According to a new report from the McKinsey Global Institute, as well others in the field of robotics, automation will eliminate some jobs but also help to create new ones.

Q1 2017
A new report from the McKinsey Global Institute — A Future That Works: Automation, Employment, and Productivity — highlights trends in automation technologies — including robotics, artificial intelligence, and machine learning — and their effects on businesses and economies worldwide. Some of the key findings of the report are highlighted below:
  • Automating activities can reduce errors and improve quality, while improving productivity and, thereby, business performance.
  • Although less than 5 percent of all occupations can be fully automated, about 60 percent of occupations are comprised of at least 30 percent of activities that can be automated. Importantly, more occupations will change than be eliminated by automation.
  • Physical activities, which make up about 51 percent of all economic activities, are the most susceptible to automation. These activities are most prevalent in manufacturing, food service, retail, and some middle-skill jobs.
  • The feasibility and cost of technology will determine its pace and extent. Social and regulatory factors will also come into play.
  • In order to produce the per capita GDP growth to which countries worldwide aspire, people will need to continue working alongside machines.
  • Policymakers must recognize the benefits of policies that encourage investment in innovation, while simultaneously helping workers to adapt to new technologies through education and training and providing a safety net for those dislocated.
The authors of the report explain that today’s shift in workforce activities is similar to that previously seen in the shift from agriculture as well as the decreasing share of manufacturing employment in the U.S. Both of these shifts in employment were accompanied by the creation of new types of work not previously anticipated.

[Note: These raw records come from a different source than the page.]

def pvIns2From : PySem.Dict String (PySem.Dict String String) → Int → List (List String) →
    PySem.Dict String (PySem.Dict String String)
  | d, _, [] => d
  | d, c, g :: gs =>
      pvIns2From (d.modify (pvKc (c + 1)) PySem.Dict.empty
        (fun inner => inner.insert "profile_text_low_explain" ("\n" ++ PySem.Str.join "\n" g)))
        (c + 1) gs

-- ---- A's per-line mutations of the current group's entry ----
def pvApp1 (c : Int) (d : PySem.Dict String (PySem.Dict String String)) (g : List String) :
    PySem.Dict String (PySem.Dict String String) :=
  g.foldl (fun d x => d.modify (pvKc c) PySem.Dict.empty
    (fun inner => inner.insert "profile_text" (inner.getD "profile_text" "" ++ "\n" ++ x))) d

def pvApp2 (c : Int) (d : PySem.Dict String (PySem.Dict String String)) (g : List String) :
    PySem.Dict String (PySem.Dict String String) :=
  g.foldl (fun d x => d.modify (pvKc c) PySem.Dict.empty
    (fun inner => inner.insert "profile_text_low_explain"
       (inner.getD "profile_text_low_explain" "" ++ "\n" ++ x))) d

theorem pvApp1_insert (g : List String) : ∀ (d : PySem.Dict String (PySem.Dict String String))
    (c : Int) (s : String),
    pvApp1 c (d.insert (pvKc c) (pvMkInner s "")) g
      = d.insert (pvKc c) (pvMkInner (s ++ pvCatNL g) "") := by
  induction g with
  | nil => intro d c s; simp [pvApp1, pvCatNL]
  | cons x g ih =>
    intro d c s
    show pvApp1 c ((d.insert (pvKc c) (pvMkInner s "")).modify (pvKc c) PySem.Dict.empty _) g = _
    rw [pvModify_eq, PySem.Dict.getD_insert_self, PySem.Dict.insert_insert_self,
      pvMkInner_getD_pt, pvMkInner_insert_pt, ih, pvCatNL]
    simp [String.append_assoc]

Experts in the field of robotics and automation would agree. For example, in an interview with the Urban Redevelopment Authority of Pittsburgh, Carnegie Mellon University Robotics Institute Professor Howard Choset notes that robotics will help U.S. workers compete with low-wage workers abroad and will create and sustain new jobs. According to Professor Choset, “Automation and innovation always create jobs. Automation will also end jobs. However, the creation and addition of jobs is so much bigger that as a society we accept it.”

He sees robots as “just another tool” that companies need to employ. Business owners realize they must automate if they are going to become more productive and attract more customers and that, in turn, will lead to the creation of more jobs.